Task: Examine the data below and state how many lines contain "with", offering no other words.

Material provided:
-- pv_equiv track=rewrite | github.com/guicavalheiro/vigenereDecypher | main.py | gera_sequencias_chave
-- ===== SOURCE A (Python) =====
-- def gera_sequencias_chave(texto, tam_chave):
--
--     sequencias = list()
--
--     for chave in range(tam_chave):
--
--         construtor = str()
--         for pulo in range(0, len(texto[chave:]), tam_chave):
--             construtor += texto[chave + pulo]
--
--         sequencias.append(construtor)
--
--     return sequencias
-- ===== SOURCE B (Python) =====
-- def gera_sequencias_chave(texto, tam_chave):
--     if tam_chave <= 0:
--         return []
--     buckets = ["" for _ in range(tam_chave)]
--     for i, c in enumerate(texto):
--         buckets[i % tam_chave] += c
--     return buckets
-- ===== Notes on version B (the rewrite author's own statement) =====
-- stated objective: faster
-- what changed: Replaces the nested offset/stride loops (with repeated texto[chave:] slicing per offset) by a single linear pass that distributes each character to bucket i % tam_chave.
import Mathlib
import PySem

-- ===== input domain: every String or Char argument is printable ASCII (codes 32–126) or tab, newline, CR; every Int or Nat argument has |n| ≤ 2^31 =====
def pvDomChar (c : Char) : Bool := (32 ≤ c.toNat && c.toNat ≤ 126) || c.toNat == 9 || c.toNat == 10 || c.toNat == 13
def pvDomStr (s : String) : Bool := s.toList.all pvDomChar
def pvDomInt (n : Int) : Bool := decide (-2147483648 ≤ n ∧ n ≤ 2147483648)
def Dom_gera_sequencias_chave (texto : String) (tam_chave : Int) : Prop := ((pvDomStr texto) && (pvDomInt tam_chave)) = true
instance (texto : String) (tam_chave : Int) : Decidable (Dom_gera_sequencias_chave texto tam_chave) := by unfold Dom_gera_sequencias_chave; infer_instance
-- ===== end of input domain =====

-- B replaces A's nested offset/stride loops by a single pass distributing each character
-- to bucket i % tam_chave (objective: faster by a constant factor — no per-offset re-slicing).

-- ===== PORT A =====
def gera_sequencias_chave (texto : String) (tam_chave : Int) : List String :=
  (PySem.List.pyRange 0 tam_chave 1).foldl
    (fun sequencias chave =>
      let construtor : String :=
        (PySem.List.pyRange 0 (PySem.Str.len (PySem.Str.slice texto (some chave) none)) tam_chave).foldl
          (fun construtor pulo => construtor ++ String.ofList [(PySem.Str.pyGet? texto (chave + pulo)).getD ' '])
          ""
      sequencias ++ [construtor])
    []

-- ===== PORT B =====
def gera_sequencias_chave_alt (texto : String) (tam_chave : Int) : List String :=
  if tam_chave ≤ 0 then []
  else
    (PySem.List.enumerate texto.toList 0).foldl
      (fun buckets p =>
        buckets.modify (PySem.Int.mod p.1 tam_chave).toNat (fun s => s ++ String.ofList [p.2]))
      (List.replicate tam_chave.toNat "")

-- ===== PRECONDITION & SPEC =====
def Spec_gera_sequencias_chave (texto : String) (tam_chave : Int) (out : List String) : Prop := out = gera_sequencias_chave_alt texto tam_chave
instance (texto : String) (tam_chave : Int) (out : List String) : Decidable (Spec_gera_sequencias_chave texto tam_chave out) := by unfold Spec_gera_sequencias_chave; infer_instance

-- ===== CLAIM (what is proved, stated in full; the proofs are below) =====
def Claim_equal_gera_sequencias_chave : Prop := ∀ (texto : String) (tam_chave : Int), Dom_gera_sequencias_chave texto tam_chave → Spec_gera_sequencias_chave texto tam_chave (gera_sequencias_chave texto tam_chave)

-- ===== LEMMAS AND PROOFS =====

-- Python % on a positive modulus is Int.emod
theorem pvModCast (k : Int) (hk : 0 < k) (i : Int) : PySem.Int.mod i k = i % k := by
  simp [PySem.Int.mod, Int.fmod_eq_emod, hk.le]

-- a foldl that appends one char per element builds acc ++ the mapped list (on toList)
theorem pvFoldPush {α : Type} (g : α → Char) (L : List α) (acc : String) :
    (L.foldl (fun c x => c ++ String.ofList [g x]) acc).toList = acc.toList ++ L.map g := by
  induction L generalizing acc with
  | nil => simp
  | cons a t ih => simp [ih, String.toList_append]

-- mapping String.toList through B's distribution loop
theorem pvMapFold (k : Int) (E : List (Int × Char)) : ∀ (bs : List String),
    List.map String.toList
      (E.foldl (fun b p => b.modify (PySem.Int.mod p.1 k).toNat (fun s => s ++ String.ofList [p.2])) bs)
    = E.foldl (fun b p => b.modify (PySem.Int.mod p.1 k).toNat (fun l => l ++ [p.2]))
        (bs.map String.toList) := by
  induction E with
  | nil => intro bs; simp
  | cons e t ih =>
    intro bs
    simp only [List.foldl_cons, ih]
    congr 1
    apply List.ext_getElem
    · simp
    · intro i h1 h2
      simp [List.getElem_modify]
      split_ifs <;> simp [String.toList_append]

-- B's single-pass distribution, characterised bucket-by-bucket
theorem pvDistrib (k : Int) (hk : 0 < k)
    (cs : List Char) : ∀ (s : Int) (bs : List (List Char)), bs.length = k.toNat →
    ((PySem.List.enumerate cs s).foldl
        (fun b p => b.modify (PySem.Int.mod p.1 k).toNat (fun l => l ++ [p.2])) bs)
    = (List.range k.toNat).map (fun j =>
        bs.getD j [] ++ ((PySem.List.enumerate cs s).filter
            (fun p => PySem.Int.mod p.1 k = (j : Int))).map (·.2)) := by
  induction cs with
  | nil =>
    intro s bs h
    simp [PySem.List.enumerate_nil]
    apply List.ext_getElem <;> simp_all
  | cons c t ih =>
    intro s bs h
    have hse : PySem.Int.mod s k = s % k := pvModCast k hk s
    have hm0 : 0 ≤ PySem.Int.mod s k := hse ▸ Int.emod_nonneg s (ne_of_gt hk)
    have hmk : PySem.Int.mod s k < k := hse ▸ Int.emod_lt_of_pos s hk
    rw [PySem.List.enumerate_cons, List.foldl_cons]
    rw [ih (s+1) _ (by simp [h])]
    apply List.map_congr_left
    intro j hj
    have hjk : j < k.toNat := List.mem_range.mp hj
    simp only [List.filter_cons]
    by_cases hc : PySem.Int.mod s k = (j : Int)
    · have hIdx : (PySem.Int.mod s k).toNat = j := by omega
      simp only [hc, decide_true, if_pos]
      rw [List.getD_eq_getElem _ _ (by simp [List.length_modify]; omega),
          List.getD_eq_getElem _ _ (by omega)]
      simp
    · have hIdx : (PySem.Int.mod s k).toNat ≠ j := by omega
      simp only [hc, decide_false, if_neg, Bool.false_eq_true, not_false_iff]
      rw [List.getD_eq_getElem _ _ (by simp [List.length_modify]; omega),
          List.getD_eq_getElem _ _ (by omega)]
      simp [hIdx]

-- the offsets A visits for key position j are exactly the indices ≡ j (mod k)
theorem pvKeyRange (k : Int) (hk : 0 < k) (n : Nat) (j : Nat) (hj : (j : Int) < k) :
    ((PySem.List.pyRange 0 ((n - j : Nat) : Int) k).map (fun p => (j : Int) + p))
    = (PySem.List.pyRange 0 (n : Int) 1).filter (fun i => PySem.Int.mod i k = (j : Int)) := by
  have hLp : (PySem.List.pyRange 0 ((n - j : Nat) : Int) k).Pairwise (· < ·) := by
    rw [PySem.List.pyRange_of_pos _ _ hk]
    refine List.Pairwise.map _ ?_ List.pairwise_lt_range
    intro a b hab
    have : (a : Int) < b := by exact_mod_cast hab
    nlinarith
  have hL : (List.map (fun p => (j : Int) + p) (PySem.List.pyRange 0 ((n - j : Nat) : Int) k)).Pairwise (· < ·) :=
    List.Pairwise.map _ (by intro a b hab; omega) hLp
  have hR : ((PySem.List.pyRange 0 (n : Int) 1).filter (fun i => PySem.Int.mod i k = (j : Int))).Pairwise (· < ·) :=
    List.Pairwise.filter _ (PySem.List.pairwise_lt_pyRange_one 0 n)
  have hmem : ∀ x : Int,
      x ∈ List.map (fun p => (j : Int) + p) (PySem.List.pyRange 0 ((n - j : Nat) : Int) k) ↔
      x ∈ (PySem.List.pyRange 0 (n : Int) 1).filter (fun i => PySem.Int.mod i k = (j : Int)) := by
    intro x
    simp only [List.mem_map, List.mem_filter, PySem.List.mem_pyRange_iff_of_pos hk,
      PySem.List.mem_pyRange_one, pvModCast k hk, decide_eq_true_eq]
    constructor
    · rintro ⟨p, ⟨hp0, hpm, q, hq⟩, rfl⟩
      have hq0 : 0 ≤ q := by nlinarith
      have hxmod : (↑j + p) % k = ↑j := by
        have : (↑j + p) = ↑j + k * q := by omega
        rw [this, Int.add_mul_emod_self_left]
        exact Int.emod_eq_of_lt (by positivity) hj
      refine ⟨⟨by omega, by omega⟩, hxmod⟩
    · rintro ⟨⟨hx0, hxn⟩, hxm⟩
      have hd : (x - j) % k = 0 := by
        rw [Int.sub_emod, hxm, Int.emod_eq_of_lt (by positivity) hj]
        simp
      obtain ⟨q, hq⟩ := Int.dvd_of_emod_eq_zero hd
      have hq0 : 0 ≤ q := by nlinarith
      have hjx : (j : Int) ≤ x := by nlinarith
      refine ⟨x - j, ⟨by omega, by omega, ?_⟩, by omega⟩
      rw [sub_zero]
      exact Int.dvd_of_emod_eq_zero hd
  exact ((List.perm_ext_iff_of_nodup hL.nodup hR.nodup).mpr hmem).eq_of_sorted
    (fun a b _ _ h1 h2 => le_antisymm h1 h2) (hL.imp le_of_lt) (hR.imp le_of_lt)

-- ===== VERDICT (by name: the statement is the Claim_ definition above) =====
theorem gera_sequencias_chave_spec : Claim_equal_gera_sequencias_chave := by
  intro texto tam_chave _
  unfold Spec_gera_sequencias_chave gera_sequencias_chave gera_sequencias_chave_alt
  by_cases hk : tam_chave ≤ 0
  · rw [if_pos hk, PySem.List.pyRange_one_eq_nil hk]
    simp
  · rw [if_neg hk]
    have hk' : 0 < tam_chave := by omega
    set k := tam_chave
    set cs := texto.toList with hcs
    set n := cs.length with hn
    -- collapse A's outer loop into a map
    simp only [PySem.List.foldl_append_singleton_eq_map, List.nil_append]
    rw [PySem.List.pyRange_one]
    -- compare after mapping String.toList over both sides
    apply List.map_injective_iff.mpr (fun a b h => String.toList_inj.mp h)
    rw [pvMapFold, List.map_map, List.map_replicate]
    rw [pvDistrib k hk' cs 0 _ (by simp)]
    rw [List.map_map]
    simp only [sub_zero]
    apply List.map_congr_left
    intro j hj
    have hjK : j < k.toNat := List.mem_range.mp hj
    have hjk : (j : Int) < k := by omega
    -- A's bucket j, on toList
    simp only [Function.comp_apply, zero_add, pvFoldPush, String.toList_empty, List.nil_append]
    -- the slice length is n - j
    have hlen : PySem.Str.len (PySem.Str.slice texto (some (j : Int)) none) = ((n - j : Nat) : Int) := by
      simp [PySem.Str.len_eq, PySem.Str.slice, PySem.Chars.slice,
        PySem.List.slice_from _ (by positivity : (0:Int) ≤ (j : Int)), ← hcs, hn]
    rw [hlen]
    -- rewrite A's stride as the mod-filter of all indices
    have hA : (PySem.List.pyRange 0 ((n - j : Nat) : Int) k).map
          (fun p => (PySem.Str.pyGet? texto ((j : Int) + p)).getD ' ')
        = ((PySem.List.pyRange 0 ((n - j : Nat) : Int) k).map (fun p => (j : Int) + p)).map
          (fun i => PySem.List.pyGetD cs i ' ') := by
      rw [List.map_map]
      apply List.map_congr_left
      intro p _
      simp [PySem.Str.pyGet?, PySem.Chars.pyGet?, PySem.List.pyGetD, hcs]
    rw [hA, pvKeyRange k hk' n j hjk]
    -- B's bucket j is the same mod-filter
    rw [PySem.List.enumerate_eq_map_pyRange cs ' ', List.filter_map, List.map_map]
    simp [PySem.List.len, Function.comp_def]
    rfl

The answer: 6